Data extracts ->

theorem pvMainNe : ∀ t, ¬ pvGood t → pvFl t ≠ pvScan t := by
  intro t
  induction t using pvScan.induct with
  | case1 =>
    intro hb
    exact absurd ⟨by simp [List.infix_nil], by simp [List.infix_nil]⟩ hb
  | case2 c t kv hfind ih =>
    intro hb
    have hor : "muy importantee".toList <:+: (c :: t) ∨ "Estimado/aecomendado".toList <:+: (c :: t) := by
      rcases not_and_or.mp hb with h | h
      · exact Or.inl (not_not.mp h)
      · exact Or.inr (not_not.mp h)
    simp only [pvFind, pvPairs] at hfind
    by_cases h1 : "Hola".toList <+: (c :: t)
    · obtain rfl : kv = ("Hola".toList, "Hello".toList) := by
        rw [if_pos (by simpa [List.isPrefixOf_iff_prefix] using h1)] at hfind
        injection hfind with hkv
        exact hkv.symm
      obtain ⟨r, hr⟩ := h1
      have hdr : (c :: t).drop ("Hola".toList).length = r := by rw [← hr, List.drop_left]
      rw [hdr] at ih
      have hbr : ¬ pvGood r := by
        rcases hor with h | h
        · exact fun hg => hg.1 (pvLocP1_1 r (by rwa [hr]))
        · exact fun hg => hg.2 (pvLocP2_1 r (by rwa [hr]))
      rw [pvScan_eq_some hfind, hdr, ← hr, pvL1 r]
      intro heq
      exact ih hbr (List.append_cancel_left heq)
    by_cases h2 : "Estimado/a".toList <+: (c :: t)
    · obtain rfl : kv = ("Estimado/a".toList, "Dear".toList) := by
        rw [if_neg (by simpa [List.isPrefixOf_iff_prefix] using h1)] at hfind
        rw [if_pos (by simpa [List.isPrefixOf_iff_prefix] using h2)] at hfind
        injection hfind with hkv
        exact hkv.symm
      obtain ⟨r, hr⟩ := h2
      have hdr : (c :: t).drop ("Estimado/a".toList).length = r := by rw [← hr, List.drop_left]
      rw [hdr] at ih
      by_cases hcd : "ecomendado".toList <+: r
      · obtain ⟨r2, hr2⟩ := hcd
        rw [pvScan_eq_some hfind, hdr, ← hr, ← hr2, pvL2e, pvScanE]
        intro heq
        have h8 := congrArg (fun l => l[8]?) heq
        rw [show "Dearecommended".toList = ['D','e','a','r','e','c','o','m','m','e','n','d','e','d'] from by decide,
          show "Dear".toList = ['D','e','a','r'] from by decide,
          show "ecomendado".toList = ['e','c','o','m','e','n','d','a','d','o'] from by decide] at h8
        simp at h8
      · have hbr : ¬ pvGood r := by
          rcases hor with h | h
          · exact fun hg => hg.1 (pvLocP1_2 r (by rwa [hr]))
          · rcases pvLocP2_2 r (by rwa [hr]) with h2 | h2
            · exact absurd h2 hcd
            · exact fun hg => hg.2 h2
        rw [pvScan_eq_some hfind, hdr, ← hr, pvL2 r hcd]
        intro heq
        exact ih hbr (List.append_cancel_left heq)
    by_cases h3 : "Saludos cordiales".toList <+: (c :: t)
    · obtain rfl : kv = ("Saludos cordiales".toList, "Best regards".toList) := by
        rw [if_neg (by simpa [List.isPrefixOf_iff_prefix] using h1)] at hfind
        rw [if_neg (by simpa [List.isPrefixOf_iff_prefix] using h2)] at hfind
        rw [if_pos (by simpa [List.isPrefixOf_iff_prefix] using h3)] at hfind
        injection hfind with hkv
        exact hkv.symm
      obtain ⟨r, hr⟩ := h3
      have hdr : (c :: t).drop ("Saludos cordiales".toList).length = r := by rw [← hr, List.drop_left]
      rw [hdr] at ih
      have hbr : ¬ pvGood r := by
        rcases hor with h | h
        · exact fun hg => hg.1 (pvLocP1_3 r (by rwa [hr]))
        · exact fun hg => hg.2 (pvLocP2_3 r (by rwa [hr]))
      rw [pvScan_eq_some hfind, hdr, ← hr, pvL3 r]
      intro heq
      exact ih hbr (List.append_cancel_left heq)
    by_cases h4 : "Gracias".toList <+: (c :: t)
    · obtain rfl : kv = ("Gracias".toList, "Thank you".toList) := by
        rw [if_neg (by simpa [List.isPrefixOf_iff_prefix] using h1)] at hfind
        rw [if_neg (by simpa [List.isPrefixOf_iff_prefix] using h2)] at hfind
        rw [if_neg (by simpa [List.isPrefixOf_iff_prefix] using h3)] at hfind
        rw [if_pos (by simpa [List.isPrefixOf_iff_prefix] using h4)] at hfind
        injection hfind with hkv
        exact hkv.symm
      obtain ⟨r, hr⟩ := h4
      have hdr : (c :: t).drop ("Gracias".toList).length = r := by rw [← hr, List.drop_left]
      rw [hdr] at ih
      have hbr : ¬ pvGood r := by
        rcases hor with h | h
        · exact fun hg => hg.1 (pvLocP1_4 r (by rwa [hr]))
        · exact fun hg => hg.2 (pvLocP2_4 r (by rwa [hr]))
      rw [pvScan_eq_some hfind, hdr, ← hr, pvL4 r]
      intro heq
      exact ih hbr (List.append_cancel_left heq)
    by_cases h5 : "Por favor".toList <+: (c :: t)
    · obtain rfl : kv = ("Por favor".toList, "Please".toList) := by
        rw [if_neg (by simpa [List.isPrefixOf_iff_prefix] using h1)] at hfind
        rw [if_neg (by simpa [List.isPrefixOf_iff_prefix] using h2)] at hfind
        rw [if_neg (by simpa [List.isPrefixOf_iff_prefix] using h3)] at hfind
        rw [if_neg (by simpa [List.isPrefixOf_iff_prefix] using h4)] at hfind
        rw [if_pos (by simpa [List.isPrefixOf_iff_prefix] using h5)] at hfind
        injection hfind with hkv
        exact hkv.symm
      obtain ⟨r, hr⟩ := h5
      have hdr : (c :: t).drop ("Por favor".toList).length = r := by rw [← hr, List.drop_left]
      rw [hdr] at ih
      have hbr : ¬ pvGood r := by
        rcases hor with h | h
        · exact fun hg => hg.1 (pvLocP1_5 r (by rwa [hr]))
        · exact fun hg => hg.2 (pvLocP2_5 r (by rwa [hr]))
      rw [pvScan_eq_some hfind, hdr, ← hr, pvL5 r]
      intro heq
      exact ih hbr (List.append_cancel_left heq)
    by_cases h6 : "Disculpe".toList <+: (c :: t)
    · obtain rfl : kv = ("Disculpe".toList, "Sorry".toList) := by
        rw [if_neg (by simpa [List.isPrefixOf_iff_prefix] using h1)] at hfind
        rw [if_neg (by simpa [List.isPrefixOf_iff_prefix] using h2)] at hfind
        rw [if_neg (by simpa [List.isPrefixOf_iff_prefix] using h3)] at hfind
        rw [if_neg (by simpa [List.isPrefixOf_iff_prefix] using h4)] at hfind
        rw [if_neg (by simpa [List.isPrefixOf_iff_prefix] using h5)] at hfind
        rw [if_pos (by simpa [List.isPrefixOf_iff_prefix] using h6)] at hfind
        injection hfind with hkv
        exact hkv.symm
      obtain ⟨r, hr⟩ := h6
      have hdr : (c :: t).drop ("Disculpe".toList).length = r := by rw [← hr, List.drop_left]
      rw [hdr] at ih
      have hbr : ¬ pvGood r := by
        rcases hor with h | h
        · exact fun hg => hg.1 (pvLocP1_6 r (by rwa [hr]))
        · exact fun hg => hg.2 (pvLocP2_6 r (by rwa [hr]))
      rw [pvScan_eq_some hfind, hdr, ← hr, pvL6 r]
      intro heq
      exact ih hbr (List.append_cancel_left heq)
    by_cases h7 : "Perdón".toList <+: (c :: t)
    · obtain rfl : kv = ("Perdón".toList, "Excuse me".toList) := by
        rw [if_neg (by simpa [List.isPrefixOf_iff_prefix] using h1)] at hfind
        rw [if_neg (by simpa [List.isPrefixOf_iff_prefix] using h2)] at hfind
        rw [if_neg (by simpa [List.isPrefixOf_iff_prefix] using h3)] at hfind
        rw [if_neg (by simpa [List.isPrefixOf_iff_prefix] using h4)] at hfind
        rw [if_neg (by simpa [List.isPrefixOf_iff_prefix] using h5)] at hfind
        rw [if_neg (by simpa [List.isPrefixOf_iff_prefix] using h6)] at hfind
        rw [if_pos (by simpa [List.isPrefixOf_iff_prefix] using h7)] at hfind
        injection hfind with hkv
        exact hkv.symm
      obtain ⟨r, hr⟩ := h7
      have hdr : (c :: t).drop ("Perdón".toList).length = r := by rw [← hr, List.drop_left]
      rw [hdr] at ih
      have hbr : ¬ pvGood r := by
        rcases hor with h | h
        · exact fun hg => hg.1 (pvLocP1_7 r (by rwa [hr]))
        · exact fun hg => hg.2 (pvLocP2_7 r (by rwa [hr]))
      rw [pvScan_eq_some hfind, hdr, ← hr, pvL7 r]
      intro heq
      exact ih hbr (List.append_cancel_left heq)
    by_cases h8 : "muy importante".toList <+: (c :: t)
    · obtain rfl : kv = ("muy importante".toList, "very important".toList) := by
        rw [if_neg (by simpa [List.isPrefixOf_iff_prefix] using h1)] at hfind
        rw [if_neg (by simpa [List.isPrefixOf_iff_prefix] using h2)] at hfind
        rw [if_neg (by simpa [List.isPrefixOf_iff_prefix] using h3)] at hfind
        rw [if_neg (by simpa [List.isPrefixOf_iff_prefix] using h4)] at hfind
        rw [if_neg (by simpa [List.isPrefixOf_iff_prefix] using h5)] at hfind
        rw [if_neg (by simpa [List.isPrefixOf_iff_prefix] using h6)] at hfind
        rw [if_neg (by simpa [List.isPrefixOf_iff_prefix] using h7)] at hfind
        rw [if_pos (by simpa [List.isPrefixOf_iff_prefix] using h8)] at hfind
        injection hfind with hkv
        exact hkv.symm
      obtain ⟨r, hr⟩ := h8
      have hdr : (c :: t).drop ("muy importante".toList).length = r := by rw [← hr, List.drop_left]
      rw [hdr] at ih
      by_cases hce : ['e'] <+: r
      · obtain ⟨r2, hr2⟩ := hce
        rw [List.singleton_append] at hr2
        rw [pvScan_eq_some hfind, hdr, ← hr, ← hr2, pvL8e, pvScan_e]
        intro heq
        exact pvNOE r2 (List.append_cancel_left heq)
      · have hbr : ¬ pvGood r := by
          rcases hor with h | h
          · rcases pvLocP1_8 r (by rwa [hr]) with h2 | h2
            · exact absurd h2 hce
            · exact fun hg => hg.1 h2
          · exact fun hg => hg.2 (pvLocP2_8 r (by rwa [hr]))
        rw [pvScan_eq_some hfind, hdr, ← hr, pvL8 r hce]
        intro heq
        exact ih hbr (List.append_cancel_left heq)
    by_cases h9 : "importante".toList <+: (c :: t)
    · obtain rfl : kv = ("importante".toList, "important".toList) := by
        rw [if_neg (by simpa [List.isPrefixOf_iff_prefix] using h1)] at hfind
        rw [if_neg (by simpa [List.isPrefixOf_iff_prefix] using h2)] at hfind
        rw [if_neg (by simpa [List.isPrefixOf_iff_prefix] using h3)] at hfind
        rw [if_neg (by simpa [List.isPrefixOf_iff_prefix] using h4)] at hfind
        rw [if_neg (by simpa [List.isPrefixOf_iff_prefix] using h5)] at hfind
        rw [if_neg (by simpa [List.isPrefixOf_iff_prefix] using h6)] at hfind
        rw [if_neg (by simpa [List.isPrefixOf_iff_prefix] using h7)] at hfind
        rw [if_neg (by simpa [List.isPrefixOf_iff_prefix] using h8)] at hfind
        rw [if_pos (by simpa [List.isPrefixOf_iff_prefix] using h9)] at hfind
        injection hfind with hkv
        exact hkv.symm
      obtain ⟨r, hr⟩ := h9
      have hdr : (c :: t).drop ("importante".toList).length = r := by rw [← hr, List.drop_left]
      rw [hdr] at ih
      have hbr : ¬ pvGood r := by
        rcases hor with h | h
        · exact fun hg => hg.1 (pvLocP1_9 r (by rwa [hr]))
        · exact fun hg => hg.2 (pvLocP2_9 r (by rwa [hr]))
      rw [pvScan_eq_some hfind, hdr, ← hr, pvL9 r]
      intro heq
      exact ih hbr (List.append_cancel_left heq)
    by_cases h10 : "recomendado".toList <+: (c :: t)
    · obtain rfl : kv = ("recomendado".toList, "recommended".toList) := by
        rw [if_neg (by simpa [List.isPrefixOf_iff_prefix] using h1)] at hfind
        rw [if_neg (by simpa [List.isPrefixOf_iff_prefix] using h2)] at hfind
        rw [if_neg (by simpa [List.isPrefixOf_iff_prefix] using h3)] at hfind
        rw [if_neg (by simpa [List.isPrefixOf_iff_prefix] using h4)] at hfind
        rw [if_neg (by simpa [List.isPrefixOf_iff_prefix] using h5)] at hfind
        rw [if_neg (by simpa [List.isPrefixOf_iff_prefix] using h6)] at hfind
        rw [if_neg (by simpa [List.isPrefixOf_iff_prefix] using h7)] at hfind
        rw [if_neg (by simpa [List.isPrefixOf_iff_prefix] using h8)] at hfind
        rw [if_neg (by simpa [List.isPrefixOf_iff_prefix] using h9)] at hfind
        rw [if_pos (by simpa [List.isPrefixOf_iff_prefix] using h10)] at hfind
        injection hfind with hkv
        exact hkv.symm
      obtain ⟨r, hr⟩ := h10
      have hdr : (c :: t).drop ("recomendado".toList).length = r := by rw [← hr, List.drop_left]
      rw [hdr] at ih
      have hbr : ¬ pvGood r := by
        rcases hor with h | h
        · exact fun hg => hg.1 (pvLocP1_10 r (by rwa [hr]))
        · exact fun hg => hg.2 (pvLocP2_10 r (by rwa [hr]))
      rw [pvScan_eq_some hfind, hdr, ← hr, pvL10 r]
      intro heq
      exact ih hbr (List.append_cancel_left heq)
    rw [if_neg (by simpa [List.isPrefixOf_iff_prefix] using h1)] at hfind
    rw [if_neg (by simpa [List.isPrefixOf_iff_prefix] using h2)] at hfind
    rw [if_neg (by simpa [List.isPrefixOf_iff_prefix] using h3)] at hfind
    rw [if_neg (by simpa [List.isPrefixOf_iff_prefix] using h4)] at hfind
    rw [if_neg (by simpa [List.isPrefixOf_iff_prefix] using h5)] at hfind
    rw [if_neg (by simpa [List.isPrefixOf_iff_prefix] using h6)] at hfind
    rw [if_neg (by simpa [List.isPrefixOf_iff_prefix] using h7)] at hfind
    rw [if_neg (by simpa [List.isPrefixOf_iff_prefix] using h8)] at hfind
    rw [if_neg (by simpa [List.isPrefixOf_iff_prefix] using h9)] at hfind
    rw [if_neg (by simpa [List.isPrefixOf_iff_prefix] using h10)] at hfind
    cases hfind
  | case3 c t hfind ih =>
    intro hb
    have hnk := pvFind_none hfind
    have hbt : ¬ pvGood t := by
      rcases not_and_or.mp hb with h | h
      · obtain ⟨x, y, hxy⟩ := not_not.mp h
        cases x with
        | nil =>
          exfalso
          refine hnk ("muy importante".toList, "very important".toList) (by decide) ?_
          refine List.IsPrefix.trans (by decide) (⟨y, ?_⟩ : "muy importantee".toList <+: (c :: t))
          simpa using hxy
        | cons a x' =>
          refine fun hg => hg.1 ⟨x', y, ?_⟩
          have := hxy
          simp only [List.cons_append] at this
          exact (List.cons.injEq _ _ _ _).mp this |>.2
      · obtain ⟨x, y, hxy⟩ := not_not.mp h
        cases x with
        | nil =>
          exfalso
          refine hnk ("Estimado/a".toList, "Dear".toList) (by decide) ?_
          refine List.IsPrefix.trans (by decide) (⟨y, ?_⟩ : "Estimado/aecomendado".toList <+: (c :: t))
          simpa using hxy
        | cons a x' =>
          refine fun hg => hg.2 ⟨x', y, ?_⟩
          have := hxy
          simp only [List.cons_append] at this
          exact (List.cons.injEq _ _ _ _).mp this |>.2
    rw [pvScan_eq_none hfind, pvLskip c t hnk]
    intro heq
    exact ih hbt (by simpa using heq)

Exercise ->
Once the line with "(pvLocP1_10 r (by rwa [hr]))" is found, write out that line and every one after it through the last line of the records, exactly and with nothing else.

Reply ->
        · exact fun hg => hg.1 (pvLocP1_10 r (by rwa [hr]))
        · exact fun hg => hg.2 (pvLocP2_10 r (by rwa [hr]))
      rw [pvScan_eq_some hfind, hdr, ← hr, pvL10 r]
      intro heq
      exact ih hbr (List.append_cancel_left heq)
    rw [if_neg (by simpa [List.isPrefixOf_iff_prefix] using h1)] at hfind
    rw [if_neg (by simpa [List.isPrefixOf_iff_prefix] using h2)] at hfind
    rw [if_neg (by simpa [List.isPrefixOf_iff_prefix] using h3)] at hfind
    rw [if_neg (by simpa [List.isPrefixOf_iff_prefix] using h4)] at hfind
    rw [if_neg (by simpa [List.isPrefixOf_iff_prefix] using h5)] at hfind
    rw [if_neg (by simpa [List.isPrefixOf_iff_prefix] using h6)] at hfind
    rw [if_neg (by simpa [List.isPrefixOf_iff_prefix] using h7)] at hfind
    rw [if_neg (by simpa [List.isPrefixOf_iff_prefix] using h8)] at hfind
    rw [if_neg (by simpa [List.isPrefixOf_iff_prefix] using h9)] at hfind
    rw [if_neg (by simpa [List.isPrefixOf_iff_prefix] using h10)] at hfind
    cases hfind
  | case3 c t hfind ih =>
    intro hb
    have hnk := pvFind_none hfind
    have hbt : ¬ pvGood t := by
      rcases not_and_or.mp hb with h | h
      · obtain ⟨x, y, hxy⟩ := not_not.mp h
        cases x with
        | nil =>
          exfalso
          refine hnk ("muy importante".toList, "very important".toList) (by decide) ?_
          refine List.IsPrefix.trans (by decide) (⟨y, ?_⟩ : "muy importantee".toList <+: (c :: t))
          simpa using hxy
        | cons a x' =>
          refine fun hg => hg.1 ⟨x', y, ?_⟩
          have := hxy
          simp only [List.cons_append] at this
          exact (List.cons.injEq _ _ _ _).mp this |>.2
      · obtain ⟨x, y, hxy⟩ := not_not.mp h
        cases x with
        | nil =>
          exfalso
          refine hnk ("Estimado/a".toList, "Dear".toList) (by decide) ?_
          refine List.IsPrefix.trans (by decide) (⟨y, ?_⟩ : "Estimado/aecomendado".toList <+: (c :: t))
          simpa using hxy
        | cons a x' =>
          refine fun hg => hg.2 ⟨x', y, ?_⟩
          have := hxy
          simp only [List.cons_append] at this
          exact (List.cons.injEq _ _ _ _).mp this |>.2
    rw [pvScan_eq_none hfind, pvLskip c t hnk]
    intro heq
    exact ih hbt (by simpa using heq)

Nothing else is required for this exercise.